Here is one I have used on a few occasions >>> Jack Neiseln <<<. No Recommendations made OK? Also the shipping reperesentative of HUAL Shiiping in the UK:-

Wainwright Brothers Ltd
c/o Southampton Euro Terminal (SET).
Berth 35, 
Eastern Docks, 
Dock Gate no. 4, 
Southampton
Tel: 02380-223671


----------



## 88926 (May 10, 2005)

Just imported mine classed as 40 ft for £2800 all paperwork USA side and customs UK side sorted included.No hassle no damage ,PM me if you want shippers details


----------



## johnsandywhite (May 9, 2005)

8O That's about what I finished up paying for a 27ft Minnie Winnie. I will have to change Shipping agent's. :wink: PM on it's way Ian. :wink:


----------



## CLS (Jul 25, 2005)

Ian any information would be greatly appreciated.......have sent a PM......many thanks Mark


----------



## 96583 (Oct 28, 2005)

Be very careful with Able Cargo and their UK counterpart Wavecrest, lovely people until things go wrong.... 

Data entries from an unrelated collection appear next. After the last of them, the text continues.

-- pv_equiv track=rewrite | github.com/yanjiachu/Query-Corrector-BART | src/inference.py | remove_chinese_internal_spaces
-- ===== SOURCE A (Python) =====
-- def remove_chinese_internal_spaces(text):
--     chars = list(text)
--     i = 0
--     while i < len(chars):
--         if chars[i] == ' ':
--             prev_is_letter = (i > 0) and chars[i - 1].isalpha() and chars[i - 1].isascii()
--             next_is_letter = (i < len(chars) - 1) and chars[i + 1].isalpha() and chars[i + 1].isascii()
--             if not (prev_is_letter and next_is_letter):
--                 del chars[i]
--                 continue
--         i += 1
--     return ''.join(chars)
-- ===== SOURCE B (Python) =====
-- def remove_chinese_internal_spaces(text):
--     out = []
--     n = len(text)
--     for i, c in enumerate(text):
--         if c == ' ':
--             if (out and out[-1].isalpha() and out[-1].isascii()
--                     and i + 1 < n and text[i + 1].isalpha() and text[i + 1].isascii()):
--                 out.append(c)
--         else:
--             out.append(c)
--     return ''.join(out)
-- ===== Notes on version B (the rewrite author's own statement) =====
-- stated objective: faster
-- what changed: Replaces the quadratic while-loop with in-place list deletion by a single forward pass that appends to an output list, keeping a space iff the last kept char and the next original char are ASCII letters.
import Mathlib
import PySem

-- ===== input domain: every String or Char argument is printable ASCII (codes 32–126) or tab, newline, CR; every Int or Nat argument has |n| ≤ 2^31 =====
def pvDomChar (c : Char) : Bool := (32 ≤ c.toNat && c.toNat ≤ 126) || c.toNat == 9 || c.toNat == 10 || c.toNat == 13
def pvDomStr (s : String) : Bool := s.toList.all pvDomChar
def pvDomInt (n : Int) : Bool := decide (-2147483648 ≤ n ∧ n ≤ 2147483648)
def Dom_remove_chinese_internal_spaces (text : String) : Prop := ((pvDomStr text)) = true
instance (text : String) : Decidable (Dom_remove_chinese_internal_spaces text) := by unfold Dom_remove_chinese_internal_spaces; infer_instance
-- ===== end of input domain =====

-- B replaces A's quadratic in-place deletion loop by one forward pass over the characters (asymptotically faster).

-- Python's `c.isalpha() and c.isascii()` is exactly "ASCII letter" = Lean's Char.isAlpha.
def pvIsLetter (c : Char) : Bool := c.isAlpha

-- ===== PORT A =====
-- A's while-loop: state = (current char list, index i); `del chars[i]` = eraseIdx.
def rcisLoopA (chars : List Char) (i : Nat) : List Char :=
  if h : i < chars.length then
    if chars.getD i ' ' = ' ' then
      if !((decide (0 < i) && pvIsLetter (chars.getD (i - 1) ' ')) &&
           (decide (i < chars.length - 1) && pvIsLetter (chars.getD (i + 1) ' '))) then
        rcisLoopA (chars.eraseIdx i) i
      else
        rcisLoopA chars (i + 1)
    else
      rcisLoopA chars (i + 1)
  else chars
termination_by chars.length - i
decreasing_by
  · simp [List.length_eraseIdx, h]; omega
  · omega
  · omega

def remove_chinese_internal_spaces (text : String) : String :=
  String.mk (rcisLoopA text.toList 0)

-- ===== PORT B =====
-- `out and out[-1].isalpha() and out[-1].isascii()` resp. the `text[i+1]` lookahead, on a list's head.
def pvHeadLetter (l : List Char) : Bool :=
  match l with
  | [] => false
  | a :: _ => pvIsLetter a

-- B's single pass: `out` is kept reversed (head = out[-1]); `rest` gives the lookahead text[i+1].
def rcisLoopB (cs : List Char) (out : List Char) : List Char :=
  match cs with
  | [] => out
  | c :: rest =>
    if c = ' ' then
      if pvHeadLetter out && pvHeadLetter rest then
        rcisLoopB rest (c :: out)
      else
        rcisLoopB rest out
    else
      rcisLoopB rest (c :: out)

def remove_chinese_internal_spaces_alt (text : String) : String :=
  String.mk (rcisLoopB text.toList []).reverse

-- ===== PRECONDITION & SPEC =====
def Spec_remove_chinese_internal_spaces (text : String) (out : String) : Prop := out = remove_chinese_internal_spaces_alt text
instance (text : String) (out : String) : Decidable (Spec_remove_chinese_internal_spaces text out) := by unfold Spec_remove_chinese_internal_spaces; infer_instance

-- ===== CLAIM (what is proved, stated in full; the proofs are below) =====
def Claim_equal_remove_chinese_internal_spaces : Prop := ∀ (text : String), Dom_remove_chinese_internal_spaces text → Spec_remove_chinese_internal_spaces text (remove_chinese_internal_spaces text)

-- ===== LEMMAS AND PROOFS =====

lemma rcis_getD_mid (l r : List Char) (c d : Char) : (l ++ c :: r).getD l.length d = c := by
  simp [List.getD]

lemma rcis_getD_mid_succ (l r : List Char) (c d : Char) :
    (l ++ c :: r).getD (l.length + 1) d = r.getD 0 d := by
  simp [List.getD, List.getElem?_append_right (by omega : l.length ≤ l.length + 1)]

lemma rcis_erase_mid (l r : List Char) (c : Char) : (l ++ c :: r).eraseIdx l.length = l ++ r := by
  induction l with
  | nil => simp
  | cons a t ih => simp [ih]

lemma rcisLoopB_cons (c : Char) (rest out : List Char) :
    rcisLoopB (c :: rest) out =
      if c = ' ' then
        if pvHeadLetter out && pvHeadLetter rest then rcisLoopB rest (c :: out)
        else rcisLoopB rest out
      else rcisLoopB rest (c :: out) := rfl

-- Invariant: A's loop at index acc.length on (acc.reverse ++ suf), where acc.reverse is the
-- already-kept prefix, computes exactly B's pass over suf with reversed output acc.
lemma rcis_key (suf : List Char) : ∀ acc : List Char,
    rcisLoopA (acc.reverse ++ suf) acc.length = (rcisLoopB suf acc).reverse := by
  induction suf with
  | nil =>
    intro acc
    rw [rcisLoopA, rcisLoopB]
    simp
  | cons c rest ih =>
    intro acc
    rw [rcisLoopA]
    have hlen : acc.length < (acc.reverse ++ c :: rest).length := by simp
    rw [dif_pos hlen]
    have hmid : (acc.reverse ++ c :: rest).getD acc.length ' ' = c := by
      have := rcis_getD_mid acc.reverse (c :: rest) c ' '
      simpa using this
    rw [hmid]
    have hstep : ∀ (a : Char), rcisLoopA (acc.reverse ++ a :: rest) (acc.length + 1)
        = (rcisLoopB rest (a :: acc)).reverse := by
      intro a
      have h1 : acc.reverse ++ a :: rest = (a :: acc).reverse ++ rest := by simp
      have h2 : acc.length + 1 = (a :: acc).length := by simp
      rw [h1, h2, ih]
    rw [rcisLoopB_cons]
    by_cases hc : c = ' '
    · subst hc
      rw [if_pos rfl, if_pos rfl]
      have hprev : (decide (0 < acc.length) && pvIsLetter ((acc.reverse ++ ' ' :: rest).getD (acc.length - 1) ' '))
          = pvHeadLetter acc := by
        cases acc with
        | nil => simp [pvHeadLetter]
        | cons a t =>
          have h1 : (a :: t).reverse ++ ' ' :: rest = t.reverse ++ a :: (' ' :: rest) := by simp
          rw [h1]
          have hl : (a :: t).length - 1 = t.reverse.length := by simp
          rw [hl, rcis_getD_mid]
          simp [pvHeadLetter]
      have hnext : (decide (acc.length < (acc.reverse ++ ' ' :: rest).length - 1) && pvIsLetter ((acc.reverse ++ ' ' :: rest).getD (acc.length + 1) ' '))
          = pvHeadLetter rest := by
        cases rest with
        | nil => simp [pvHeadLetter]
        | cons b rs =>
          have hlt : acc.length < (acc.reverse ++ ' ' :: b :: rs).length - 1 := by simp
          have hg : (acc.reverse ++ ' ' :: b :: rs).getD (acc.length + 1) ' ' = b := by
            have := rcis_getD_mid_succ acc.reverse (b :: rs) ' ' ' '
            simpa using this
          rw [hg]
          simp [pvHeadLetter]
      rw [hprev, hnext]
      cases hcond : (pvHeadLetter acc && pvHeadLetter rest) with
      | true =>
        simp only [Bool.not_true, reduceIte]
        exact hstep ' '
      | false =>
        simp only [Bool.not_false, reduceIte]
        have herase : (acc.reverse ++ ' ' :: rest).eraseIdx acc.length = acc.reverse ++ rest := by
          have := rcis_erase_mid acc.reverse rest ' '
          simpa using this
        rw [herase, ih]
        simp
    · rw [if_neg hc, if_neg hc, hstep c]

-- ===== VERDICT (by name: the statement is the Claim_ definition above) =====
theorem remove_chinese_internal_spaces_spec : Claim_equal_remove_chinese_internal_spaces := by
  intro text _
  unfold Spec_remove_chinese_internal_spaces remove_chinese_internal_spaces remove_chinese_internal_spaces_alt
  have h := rcis_key text.toList []
  simp only [List.reverse_nil, List.nil_append, List.length_nil] at h
  exact congrArg String.mk h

1/ What they quoted for one RV $7500 turned into $9050 without warning at the time of UK collection, they said it was remeasured, I in fact measured correctly the cube size of the vehicle with folded mirrors, the shipper Wallenius Wilhelmsen remeasured from extended door mirrors then when I collected they were folded flat.... funny business methinks... 

Worst of all... 

When I went to collect a vehicle from the port it was damaged,  

1/ Did the shipper Wallenius Wilhelmsen want to know? = NO :x 

2/ Did my agents Wavecrest and Able Cargo want to know? = NO :x 

Thankfully I took marine insurance, but even this was hard work, and I had to pay for the repair and claim back (normal practice on marine based claims) 

All in all my experience of importing is a nightmare.... Yes you can save money but is it worth the hassle? :? 

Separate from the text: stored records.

-- pv_equiv track=rewrite | github.com/nongfang55/review | source/nlp/CRFHelper.py | tag_line
-- ===== SOURCE A (Python) =====
-- def tag_line(words):
--     chars = []
--     tags = []
--     temp_word = ''
--     for word in words:
--         word = word.strip('\t ')
--         if temp_word == '':
--             bracket_pos = word.find('[')
--             w,h = word.split('/')
--             if bracket_pos == -1:
--                 if len(w) == 0: continue
--                 chars.extend(w)
--                 if h == 'ns':
--                     tags += ['S'] if len(w) == 1 else ['B'] +\
--                      ['M'] * (len(w) - 2) + ['E']
--                 else:
--                     tags += ['O'] * len(w)
--             else:
--                 w = w[bracket_pos + 1:]
--                 temp_word += w
--         else:
--             bracket_pos = word.find(']')
--             w,h = word.split('/')
--             if bracket_pos == -1:
--                 temp_word += w
--             else:
--                 w = temp_word + w
--                 h = word[bracket_pos + 1:]
--                 temp_word = ''
--                 if len(w) == 0: continue
--                 chars.extend(w)
--                 if h == 'ns':
--                     tags += ['S'] if len(w) == 1 else ['B']\
--                      + ['M']* (len(w) - 2) + ['E']
--                 else:
--                     tags += ['O']*len(w)
--
--     assert temp_word == ''
--     return (chars,tags)
-- ===== SOURCE B (Python) =====
-- def _tag_seq(n, head):
--     if head != 'ns':
--         return ['O'] * n
--     return ['S'] if n == 1 else ['B'] + ['M'] * (n - 2) + ['E']
--
--
-- def tag_line(words):
--     # Pass 1: resolve tokens into (text, head) segments, merging '['-groups.
--     segs = []
--     pending = ''
--     for word in words:
--         word = word.strip('\t ')
--         w, h = word.split('/')
--         if pending:
--             p = word.find(']')
--             if p == -1:
--                 pending += w
--             else:
--                 segs.append((pending + w, word[p + 1:]))
--                 pending = ''
--         else:
--             p = word.find('[')
--             if p == -1:
--                 segs.append((w, h))
--             else:
--                 pending = w[p + 1:]
--     assert not pending
--     # Pass 2: render segments into chars and tags.
--     chars = []
--     tags = []
--     for text, head in segs:
--         if text:
--             chars += list(text)
--             tags += _tag_seq(len(text), head)
--     return (chars, tags)
-- ===== Notes on version B (the rewrite author's own statement) =====
-- stated objective: alternative
-- what changed: A's single interleaved loop (bracket state machine mixed with char/tag emission, tag code duplicated in two branches) is split into two passes: one pass resolves tokens into (text, head) segments merging '['-groups, a second pass renders chars and tags through one shared tag routine.
import Mathlib
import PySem

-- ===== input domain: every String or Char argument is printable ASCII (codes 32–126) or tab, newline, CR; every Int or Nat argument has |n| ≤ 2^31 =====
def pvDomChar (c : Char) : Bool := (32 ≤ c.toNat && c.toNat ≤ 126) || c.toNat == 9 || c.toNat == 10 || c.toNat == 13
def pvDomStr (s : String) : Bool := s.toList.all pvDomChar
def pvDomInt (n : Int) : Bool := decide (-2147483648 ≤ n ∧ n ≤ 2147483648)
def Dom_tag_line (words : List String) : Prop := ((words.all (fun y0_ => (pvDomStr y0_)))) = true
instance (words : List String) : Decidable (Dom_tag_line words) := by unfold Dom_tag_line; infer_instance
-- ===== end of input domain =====

-- B re-decomposes A's single interleaved loop into two passes (resolve bracket groups into
-- (text, head) segments, then render chars/tags once, sharing one tag routine); same values.

-- ===== PORT A =====
-- A's loop state: (chars, tags, temp_word).  On a token that does not split into exactly
-- two parts at '/', Python raises ValueError — those inputs are outside Pre_ and the port
-- leaves the state unchanged there.
def tagLineStepA (st : List String × List String × List Char) (word : String) :
    List String × List String × List Char :=
  let cs := PySem.Chars.stripChars word.toList ['\t', ' ']
  match st with
  | (chars, tags, tw) =>
    if tw = [] then
      let bp := PySem.Chars.find cs ['[']
      match PySem.Chars.splitOn cs ['/'] with
      | [w, h] =>
        if bp = -1 then
          if w.length = 0 then (chars, tags, tw)
          else
            (chars ++ w.map (fun c => String.ofList [c]),
             tags ++ (if h = ['n', 's'] then
                        (if w.length = 1 then ["S"]
                         else ["B"] ++ List.replicate (w.length - 2) "M" ++ ["E"])
                      else List.replicate w.length "O"),
             tw)
        else (chars, tags, tw ++ PySem.List.slice w (some (bp + 1)) none)
      | _ => (chars, tags, tw)
    else
      let bp := PySem.Chars.find cs [']']
      match PySem.Chars.splitOn cs ['/'] with
      | [w, _h] =>
        if bp = -1 then (chars, tags, tw ++ w)
        else
          let w' := tw ++ w
          let h' := PySem.List.slice cs (some (bp + 1)) none
          if w'.length = 0 then (chars, tags, [])
          else
            (chars ++ w'.map (fun c => String.ofList [c]),
             tags ++ (if h' = ['n', 's'] then
                        (if w'.length = 1 then ["S"]
                         else ["B"] ++ List.replicate (w'.length - 2) "M" ++ ["E"])
                      else List.replicate w'.length "O"),
             [])
      | _ => (chars, tags, tw)

def tag_line (words : List String) : List String × List String :=
  match words.foldl tagLineStepA ([], [], []) with
  | (chars, tags, _) => (chars, tags)

-- ===== PORT B =====
-- Source B's shared tag routine
def tagSeq (n : Nat) (head : List Char) : List String :=
  if ¬ head = ['n', 's'] then List.replicate n "O"
  else if n = 1 then ["S"] else ["B"] ++ List.replicate (n - 2) "M" ++ ["E"]

-- Source B pass 1 step: state (segs, pending)
def segStep (st : List (List Char × List Char) × List Char) (word : String) :
    List (List Char × List Char) × List Char :=
  let cs := PySem.Chars.stripChars word.toList ['\t', ' ']
  match PySem.Chars.splitOn cs ['/'] with
  | [w, h] =>
    match st with
    | (segs, pending) =>
      if ¬ pending = [] then
        let p := PySem.Chars.find cs [']']
        if p = -1 then (segs, pending ++ w)
        else (segs ++ [(pending ++ w, PySem.List.slice cs (some (p + 1)) none)], [])
      else
        let p := PySem.Chars.find cs ['[']
        if p = -1 then (segs ++ [(w, h)], [])
        else (segs, PySem.List.slice w (some (p + 1)) none)
  | _ => st

-- Source B pass 2: render the segments
def renderSegs (segs : List (List Char × List Char)) : List String × List String :=
  segs.foldl
    (fun ct seg =>
      if ¬ seg.1 = [] then
        (ct.1 ++ seg.1.map (fun c => String.ofList [c]), ct.2 ++ tagSeq seg.1.length seg.2)
      else ct)
    ([], [])

def tag_line_alt (words : List String) : List String × List String :=
  renderSegs (words.foldl segStep ([], [])).1

-- ===== PRECONDITION & SPEC =====
-- A raises ValueError when a stripped token does not split into exactly two parts at '/',
-- and AssertionError when a '['-opened group is still open at the end; Pre_ is the
-- "every token has exactly one '/' and bracket groups are balanced" condition (tracked by
-- the minimal open/closed state, since an opener whose captured text is empty leaves the
-- group closed in A).  B raises the same exceptions on exactly these inputs.
def preState (words : List String) : Option (List Char) :=
  words.foldl
    (fun st word =>
      match st with
      | none => none
      | some tw =>
        let cs := PySem.Chars.stripChars word.toList ['\t', ' ']
        match PySem.Chars.splitOn cs ['/'] with
        | [w, _] =>
          if tw = [] then
            let p := PySem.Chars.find cs ['[']
            if p = -1 then some [] else some (PySem.List.slice w (some (p + 1)) none)
          else
            let p := PySem.Chars.find cs [']']
            if p = -1 then some (tw ++ w) else some []
        | _ => none)
    (some [])

def Pre_tag_line (words : List String) : Prop := preState words = some []
instance (words : List String) : Decidable (Pre_tag_line words) := by
  unfold Pre_tag_line; infer_instance

def pvWitness_tag_line : List String := ["ab/ns", "cd/v", "[x/a", "y/b", "z]/c"]

def Spec_tag_line (words : List String) (out : List String × List String) : Prop := out = tag_line_alt words
instance (words : List String) (out : List String × List String) : Decidable (Spec_tag_line words out) := by unfold Spec_tag_line; infer_instance

-- ===== CLAIM (what is proved, stated in full; the proofs are below) =====
def Claim_equal_tag_line : Prop := ∀ (words : List String), Dom_tag_line words → Pre_tag_line words → Spec_tag_line words (tag_line words)

-- ===== LEMMAS AND PROOFS =====

-- one render step appended at the back
lemma renderSegs_append (segs : List (List Char × List Char)) (s : List Char × List Char) :
    renderSegs (segs ++ [s]) =
      if ¬ s.1 = [] then
        ((renderSegs segs).1 ++ s.1.map (fun c => String.ofList [c]),
         (renderSegs segs).2 ++ tagSeq s.1.length s.2)
      else renderSegs segs := by
  simp [renderSegs, List.foldl_append]

-- simulation: A's fold state is B's fold state, rendered
lemma fold_sim (ws : List String) :
    ∀ (segs : List (List Char × List Char)) (tw : List Char),
      ws.foldl tagLineStepA ((renderSegs segs).1, (renderSegs segs).2, tw) =
        ((renderSegs (ws.foldl segStep (segs, tw)).1).1,
         (renderSegs (ws.foldl segStep (segs, tw)).1).2,
         (ws.foldl segStep (segs, tw)).2) := by
  induction ws with
  | nil => intro segs tw; simp
  | cons word rest ih =>
    intro segs tw
    have hstep :
        tagLineStepA ((renderSegs segs).1, (renderSegs segs).2, tw) word =
          ((renderSegs (segStep (segs, tw) word).1).1,
           (renderSegs (segStep (segs, tw) word).1).2,
           (segStep (segs, tw) word).2) := by
      simp only [tagLineStepA, segStep]
      rcases hsp : PySem.Chars.splitOn (PySem.Chars.stripChars word.toList ['\t', ' ']) ['/'] with
        _ | ⟨w, _ | ⟨h, _ | _⟩⟩ <;>
        by_cases htw : tw = [] <;>
        simp [htw] <;>
        split_ifs <;>
        simp_all [renderSegs_append] <;>
        simp_all [tagSeq]
    rw [List.foldl_cons, List.foldl_cons, hstep, ih]

theorem tag_line_eq_alt (words : List String) : tag_line words = tag_line_alt words := by
  have h := fold_sim words [] []
  have h0 : renderSegs [] = (([] : List String), ([] : List String)) := rfl
  rw [h0] at h
  simp [tag_line, tag_line_alt, h]

-- ===== VERDICT (by name: the statement is the Claim_ definition above) =====
theorem tag_line_spec : Claim_equal_tag_line := by
  intro words _ _
  unfold Spec_tag_line
  exact tag_line_eq_alt words
-- pv_equiv track=rewrite | github.com/alibaba/feathub | python/feathub/processors/spark/dataframe_builder/datagen_utils.py | _generate_random_field_name
-- ===== SOURCE A (Python) =====
-- from typing import Callable, Any, List, Union
--
-- def _generate_random_field_name(occupied_field_names: List[str]) -> str:
--     prefix = "seed"
--     affix = 0
--     while True:
--         field_name = prefix + str(affix)
--         if field_name in occupied_field_names:
--             affix += 1
--             continue
--         return field_name
-- ===== SOURCE B (Python) =====
-- def _generate_random_field_name(occupied_field_names):
--     # One pass: collect the integers n whose canonical name "seed"+str(n) is occupied,
--     # then return the first free affix.
--     used = set()
--     for name in occupied_field_names:
--         if name.startswith("seed"):
--             suffix = name[4:]
--             if suffix.isdigit() and (suffix == "0" or suffix[0] != "0"):
--                 n = 0
--                 for ch in suffix:
--                     n = n * 10 + (ord(ch) - 48)
--                 used.add(n)
--     affix = 0
--     while affix in used:
--         affix += 1
--     return "seed" + str(affix)
-- ===== Notes on version B (the rewrite author's own statement) =====
-- stated objective: alternative
-- what changed: A repeatedly builds 'seed'+str(affix) and scans the whole list for it, retrying affix+1 on a hit; B makes one pass over the list collecting into a set the integers n whose canonical name 'seed'+str(n) occurs (startswith 'seed', all-digit suffix, no leading zero), then counts up to the first integer not in the set.
import Mathlib
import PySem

Before anyone asks - yes I did have a dabble, but what I have said above is absolutely true.... you can go stateside spend weeks looking for the perfect vehicle, go through all the buying hassle then insurance hassle then shipping hassle stateside only to find that when you collect your pride and joy in the UK its damaged and nobody wants to know... :evil: would I do it again? NO!


----------